Limited to changes that would support iron-restricted erythropoiesis (i.e., decreases in MCVr, CHCMr, CHr, Macro-r, HighCHr, and CH delta, and increases in Hypo-r and LowCHr).

OPEN IN VIEWER

Figure 1.

Dot plot of reticulocyte mean hemoglobin content (CHr) in dogs with immune-mediated hemolytic anemia (n = 14). The shadowed region indicates the previously established reference interval, and values below this interval are compatible with iron-restricted erythropoiesis. ¹⁵

OPEN IN VIEWER

Figure 2.

Dot plots of absolute reticulocyte count and hematocrit in dogs with immune-mediated hemolytic anemia grouped on the basis of the lower reference limit of reticulocyte mean hemoglobin content (CHr; i.e., <24.5 pg, n = 5; ≥24.5 pg, n = 9). Horizontal lines indicate median values. Hematocrit was significantly lower in dogs with decreased CHr (p = 0.042). The median reticulocyte count was lower in dogs with decreased CHr but the difference was not statistically significant (p = 0.146, nonpaired t-test).

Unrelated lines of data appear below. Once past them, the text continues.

-- pv_equiv track=rewrite | github.com/FuegoFro/KeepTalkingBot | src/modules/password_solution.py | _get_letter_combinations
-- ===== SOURCE A (Python) =====
-- def _get_letter_combinations(letter_cols, current_col, current_letters):
--     if current_col >= len(letter_cols):
--         yield "".join(current_letters)
--         return
--     for letter in letter_cols[current_col]:
--         current_letters.append(letter)
--         for result in _get_letter_combinations(letter_cols, current_col + 1, current_letters):
--             yield result
--         current_letters.pop()
-- ===== SOURCE B (Python) =====
-- def _get_letter_combinations(letter_cols, current_col, current_letters):
--     prefix = "".join(current_letters)
--     suffixes = [""]
--     for col in reversed(letter_cols[current_col:]):
--         suffixes = [letter + suffix for letter in col for suffix in suffixes]
--     for suffix in suffixes:
--         yield prefix + suffix
-- ===== Notes on version B (the rewrite author's own statement) =====
-- stated objective: simpler
-- what changed: Replaces the recursive generator with append/pop prefix mutation by a flat back-to-front fold building the suffix product of letter_cols[current_col:], then mapping the joined prefix over it.
-- outside the precondition, e.g. on _get_letter_combinations([['a'], ['b']], -1, []): A returns ['bab'], B returns ['b']; on _get_letter_combinations([['a']], -5, []): A raises IndexError, B returns ['a']
import Mathlib
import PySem

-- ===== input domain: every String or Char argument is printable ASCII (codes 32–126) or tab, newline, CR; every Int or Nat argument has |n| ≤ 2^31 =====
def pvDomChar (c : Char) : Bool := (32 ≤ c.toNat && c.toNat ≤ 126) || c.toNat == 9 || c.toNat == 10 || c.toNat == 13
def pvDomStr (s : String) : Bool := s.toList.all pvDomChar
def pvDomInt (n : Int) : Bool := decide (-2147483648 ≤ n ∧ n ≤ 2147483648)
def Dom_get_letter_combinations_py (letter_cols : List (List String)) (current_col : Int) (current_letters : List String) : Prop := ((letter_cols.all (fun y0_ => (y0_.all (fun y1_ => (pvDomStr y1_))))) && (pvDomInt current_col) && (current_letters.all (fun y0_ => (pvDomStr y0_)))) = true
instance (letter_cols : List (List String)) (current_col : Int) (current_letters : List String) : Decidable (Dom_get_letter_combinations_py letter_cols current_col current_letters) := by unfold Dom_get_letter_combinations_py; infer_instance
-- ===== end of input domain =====

-- B replaces A's recursive generator (with transient append/pop mutation of current_letters)
-- by one flat back-to-front product construction over the column suffix; objective: simpler.
-- A mutates current_letters transiently during iteration (net state after exhaustion is unchanged);
-- the equivalence proved here is about the sequence of yielded values.

-- ===== PORT A =====
-- A's recursion, with the Python recursion on current_col; the append/pop maintenance of
-- current_letters becomes passing current_letters ++ [letter] to the recursive call (same value).
def get_letter_combinations_go (letter_cols : List (List String)) (current_col : Nat) (current_letters : List String) : List String :=
  if _h : current_col ≥ letter_cols.length then
    [PySem.Str.join "" current_letters]
  else
    (letter_cols[current_col]'(by omega)).flatMap (fun letter =>
      get_letter_combinations_go letter_cols (current_col + 1) (current_letters ++ [letter]))
termination_by letter_cols.length - current_col

-- faithful for 0 ≤ current_col (all of Pre_); Python's negative-index behaviour is excluded by Pre_
def get_letter_combinations_py (letter_cols : List (List String)) (current_col : Int) (current_letters : List String) : List String :=
  get_letter_combinations_go letter_cols current_col.toNat current_letters

-- ===== PORT B =====
def get_letter_combinations_py_alt (letter_cols : List (List String)) (current_col : Int) (current_letters : List String) : List String :=
  let pfx := PySem.Str.join "" current_letters
  let suffixes := ((PySem.List.slice letter_cols (some current_col) none).reverse).foldl
    (fun suffixes col => col.flatMap (fun letter => suffixes.map (fun suffix => letter ++ suffix))) [""]
  suffixes.map (fun suffix => pfx ++ suffix)

-- ===== PRECONDITION & SPEC =====
-- Pre_ excludes negative current_col: there Python's negative indexing makes A revisit columns by
-- wraparound (or raise IndexError below -len), outside the helper's natural domain of column indices.
def Pre_get_letter_combinations_py (letter_cols : List (List String)) (current_col : Int) (current_letters : List String) : Prop :=
  0 ≤ current_col
instance (letter_cols : List (List String)) (current_col : Int) (current_letters : List String) : Decidable (Pre_get_letter_combinations_py letter_cols current_col current_letters) := by unfold Pre_get_letter_combinations_py; infer_instance

def pvWitness_get_letter_combinations_py : List (List String) × Int × List String := ([["a", "b"], ["c"]], 0, ["p"])

def Spec_get_letter_combinations_py (letter_cols : List (List String)) (current_col : Int) (current_letters : List String) (out : List String) : Prop := out = get_letter_combinations_py_alt letter_cols current_col current_letters
instance (letter_cols : List (List String)) (current_col : Int) (current_letters : List String) (out : List String) : Decidable (Spec_get_letter_combinations_py letter_cols current_col current_letters out) := by unfold Spec_get_letter_combinations_py; infer_instance

-- ===== CLAIM (what is proved, stated in full; the proofs are below) =====
def Claim_equal_get_letter_combinations_py : Prop := ∀ (letter_cols : List (List String)) (current_col : Int) (current_letters : List String), Dom_get_letter_combinations_py letter_cols current_col current_letters → Pre_get_letter_combinations_py letter_cols current_col current_letters → Spec_get_letter_combinations_py letter_cols current_col current_letters (get_letter_combinations_py letter_cols current_col current_letters)

-- ===== LEMMAS AND PROOFS =====

-- the cartesian suffix product, front-to-back (proof-side characterisation of both programs)
def pvProdSuffixes : List (List String) → List String
  | [] => [""]
  | c :: cs => c.flatMap (fun l => (pvProdSuffixes cs).map (fun s => l ++ s))

theorem pv_join_eq_flatten (css : List (List Char)) : PySem.Chars.join [] css = css.flatten := by
  simp [PySem.Chars.join, List.intercalate]
  induction css with
  | nil => rfl
  | cons h t ih => cases t <;> simp_all [List.intersperse]

theorem pv_join_snoc (xs : List String) (x : String) :
    PySem.Str.join "" (xs ++ [x]) = PySem.Str.join "" xs ++ x := by
  simp [PySem.Str.join, pv_join_eq_flatten]

-- B's foldl over the reversed column list builds exactly the front-to-back product
theorem pv_foldl_rev_eq_prod (ls : List (List String)) :
    (ls.reverse).foldl
      (fun suffixes col => col.flatMap (fun letter => suffixes.map (fun suffix => letter ++ suffix))) [""]
    = pvProdSuffixes ls := by
  rw [List.foldl_reverse]
  induction ls with
  | nil => rfl
  | cons h t ih => simp only [List.foldr_cons, ih, pvProdSuffixes]

-- A's recursion computes the joined prefix mapped over the suffix product of the remaining columns
theorem pv_go_eq (letter_cols : List (List String)) (current_col : Nat) (current_letters : List String) :
    get_letter_combinations_go letter_cols current_col current_letters
      = (pvProdSuffixes (letter_cols.drop current_col)).map
          (fun s => PySem.Str.join "" current_letters ++ s) := by
  fun_induction get_letter_combinations_go letter_cols current_col current_letters with
  | case1 _ _ h =>
    rw [List.drop_eq_nil_of_le (by omega)]
    simp [pvProdSuffixes]
  | case2 n cur h ih =>
    rw [List.drop_eq_getElem_cons (by omega)]
    simp only [pvProdSuffixes, List.map_flatMap]
    refine List.flatMap_congr (fun l hl => ?_)
    rw [ih l]
    simp [pv_join_snoc, String.append_assoc]

-- ===== VERDICT (by name: the statement is the Claim_ definition above) =====
theorem get_letter_combinations_py_spec : Claim_equal_get_letter_combinations_py := by
  intro letter_cols current_col current_letters _ hpre
  unfold Spec_get_letter_combinations_py get_letter_combinations_py get_letter_combinations_py_alt
  rw [PySem.List.slice_from letter_cols hpre, pv_foldl_rev_eq_prod, pv_go_eq]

Small red blood cell agglutinates can sometimes be counted as single large cells by automated hematology analyzers, leading to artifactual increases in MCV and MCHC. ¹³ Although there is no published data on the effect of agglutination on reticulocyte indices in dogs, it is possible that reticulocyte indices may be affected by agglutination. To test for this possibility, mean reticulocyte index results for dogs with (n = 6) and without (n = 8) agglutination were compared. No difference between the results for these groups was seen (p values ranging from 0.287 to 0.996, nonpaired t-test). Therefore agglutination is unlikely to be affecting the results for the reticulocyte indices. Definitively distinguishing between the 3 types of iron-restricted erythropoiesis described in Table 1 was not possible in this retrospective study, and any type of iron-restricted erythropoiesis could cause CHr values to be below the established lower limit of the reference interval (24.5 pg). ¹⁵ Absolute iron deficiency was considered less likely given the lack of detectable external bleeding in the dogs and normal serum iron in 12 out of 14 dogs, but as stated above, this cannot be ruled out. The increased severity of anemia in the dogs with decreased CHr could also be explained if these dogs had either functional iron deficiency or iron sequestration from inflammation. Unfortunately, distinguishing functional iron deficiency from iron sequestration can be difficult, and was not reliably possible in this retrospective study.

Our study reports that, based on decreased CHr, some dogs with IMHA may have iron-restricted erythropoiesis caused by either functional iron deficiency from intense erythropoiesis or iron sequestration caused by inflammation. It should be noted that a single time point, the initial blood sample taken at the time of admission, was used to determine the likelihood of functional iron deficiency in this study group. It is possible that the low CHr was transient and self-limiting (i.e., would correct with recovery or treatment of IMHA without iron supplementation). One would expect the low CHr to persist on subsequent hemograms if these animals truly had functional iron deficiency unless iron supplementation was instituted. Unfortunately, repeat hemograms were not performed on all dogs, and several received transfusions after admission, which could have affected subsequent CHr results. Study limitations include the small sample size and the inability to definitively distinguish between functional iron deficiency, iron sequestration, and subclinical absolute iron deficiency. Even so, our results indicate that a larger prospective study of dogs with IMHA is warranted to determine the frequency of decreased CHr in a larger group, to evaluate if a decreased CHr is associated with a blunted erythropoietic response (lower reticulocyte counts), and to assess the benefit of parenteral iron administration for improving the reticulocyte response in dogs with decreased CHr.